>>
-- ===== VERDICT (by name: the statement is the Claim_ definition above) =====
set_option maxRecDepth 30000 in
theorem generate_custom_html_spec : Claim_equal_generate_custom_html := by
  intro fd _
  unfold Spec_generate_custom_html generate_custom_html generate_custom_html_alt pvHeader pvFooter pvRows pvRow pvValue
  simp only [List.map_cons, List.map_nil, pvJoin_cons_cons, pvJoin_single, String.reduceBEq,
    Bool.false_eq_true, if_false, if_true]
  rw [show ("
        <p class=\"dashboard-title\">Test Report Detailed Results</p>
        </div>
        <div class=\"panel-body\">
            <section id=\"apdex\" class=\"col-md-12 table-responsive\">
                <table id=\"apdexTable\" class=\"table table-bordered table-condensed tablesorter \">
                    <tr>
                        <td>Performance Engineer Name</td>
                        <td>":String) = "
        <p class=\"dashboard-title\">Test Report Detailed Results</p>
        </div>
        <div class=\"panel-body\">
            <section id=\"apdex\" class=\"col-md-12 table-responsive\">
                <table id=\"apdexTable\" class=\"table table-bordered table-condensed tablesorter \">
                    " ++ "<tr>
                        <td>" ++ "Performance Engineer Name" ++ "</td>
                        <td>" from by decide,
    show ("</td>
                    </tr>
                    <tr>
                        <td>URL Under Test</td>
                        <td>":String) = "</td>
                    </tr>" ++ "
                    " ++ "<tr>
                        <td>" ++ "URL Under Test" ++ "</td>
                        <td>" from by decide,
    show ("</td>
                    </tr>
                    <tr>
                        <td>Test Round</td>
                        <td>":String) = "</td>
                    </tr>" ++ "
                    " ++ "<tr>
                        <td>" ++ "Test Round" ++ "</td>
                        <td>" from by decide,
    show ("</td>
                    </tr>
                    <tr>
                        <td>Test Round Results</td>
                        <td>":String) = "</td>
                    </tr>" ++ "
                    " ++ "<tr>
                        <td>" ++ "Test Round Results" ++ "</td>
                        <td>" from by decide,
    show ("</td>
                    </tr>
                    <tr>
                        <td>Test Type</td>
                        <td>":String) = "</td>
                    </tr>" ++ "
                    " ++ "<tr>
                        <td>" ++ "Test Type" ++ "</td>
                        <td>" from by decide,
    show ("</td>
                    </tr>
                    <tr>
                        <td>Number of CUs</td>
                        <td>":String) = "</td>
                    </tr>" ++ "
                    " ++ "<tr>
                        <td>" ++ "Number of CUs" ++ "</td>
                        <td>" from by decide,
    show ("</td>
                    </tr>
                    <tr>
                        <td>Ramp up in min</td>
                        <td>":String) = "</td>
                    </tr>" ++ "
                    " ++ "<tr>
                        <td>" ++ "Ramp up in min" ++ "</td>
                        <td>" from by decide,
    show ("</td>
                    </tr>
                    <tr>
                        <td>Test Duration in min</td>
                        <td>":String) = "</td>
                    </tr>" ++ "
                    " ++ "<tr>
                        <td>" ++ "Test Duration in min" ++ "</td>
                        <td>" from by decide,
    show ("</td>
                    </tr>
                    <tr>
                        <td>Web Transactions Compliant?</td>
                        <td>":String) = "</td>
                    </tr>" ++ "
                    " ++ "<tr>
                        <td>" ++ "Web Transactions Compliant?" ++ "</td>
                        <td>" from by decide,
    show ("</td>
                    </tr>
                    <tr>
                        <td>API Transactions Compliant?</td>
                        <td>":String) = "</td>
                    </tr>" ++ "
                    " ++ "<tr>
                        <td>" ++ "API Transactions Compliant?" ++ "</td>
                        <td>" from by decide,
    show ("</td>
                    </tr>
                    <tr>
                        <td>Error % Compliant?</td>
                        <td>":String) = "</td>
                    </tr>" ++ "
                    " ++ "<tr>
                        <td>" ++ "Error % Compliant?" ++ "</td>
                        <td>" from by decide,
    show ("</td>
                    </tr>
                    <tr>
                        <td>API 90% Threshold (ms)</td>
                        <td>":String) = "</td>
                    </tr>" ++ "
                    " ++ "<tr>
                        <td>" ++ "API 90% Threshold (ms)" ++ "</td>
                        <td>" from by decide,
    show ("</td>
                    </tr>
                    <tr>
                        <td>Error % Threshold</td>
                        <td>":String) = "</td>
                    </tr>" ++ "
                    " ++ "<tr>
                        <td>" ++ "Error % Threshold" ++ "</td>
                        <td>" from by decide,
    show ("</td>
                    </tr>
                    <tr>
                        <td>Azure New Bugs IDs</td>
                        <td>":String) = "</td>
                    </tr>" ++ "
                    " ++ "<tr>
                        <td>" ++ "Azure New Bugs IDs" ++ "</td>
                        <td>" from by decide,
    show ("</td>
                    </tr>
                    <tr>
                        <td>Azure Reopened Bugs IDs</td>
                        <td>":String) = "</td>
                    </tr>" ++ "
                    " ++ "<tr>
                        <td>" ++ "Azure Reopened Bugs IDs" ++ "</td>
                        <td>" from by decide,
    show ("</td>
                    </tr>
                    <tr>
                        <td>Azure Release Report</td>
                        <td>":String) = "</td>
                    </tr>" ++ "
                    " ++ "<tr>
                        <td>" ++ "Azure Release Report" ++ "</td>
                        <td>" from by decide,
    show ("</td>
                    </tr>
                    <tr>
                        <td>Test Scope</td>
                        <td>":String) = "</td>
                    </tr>" ++ "
                    " ++ "<tr>
                        <td>" ++ "Test Scope" ++ "</td>
                        <td>" from by decide,
    show ("</td>
                    </tr>
                </table>
    ":String) = "</td>
                    </tr>" ++ "
                </table>
    " from by decide]
  simp only [String.append_assoc]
<<
▸ **Description of the task**
Show each line of the data that contains the string "only".

▸ **Result**
  simp only [List.map_cons, List.map_nil, pvJoin_cons_cons, pvJoin_single, String.reduceBEq,
  simp only [String.append_assoc]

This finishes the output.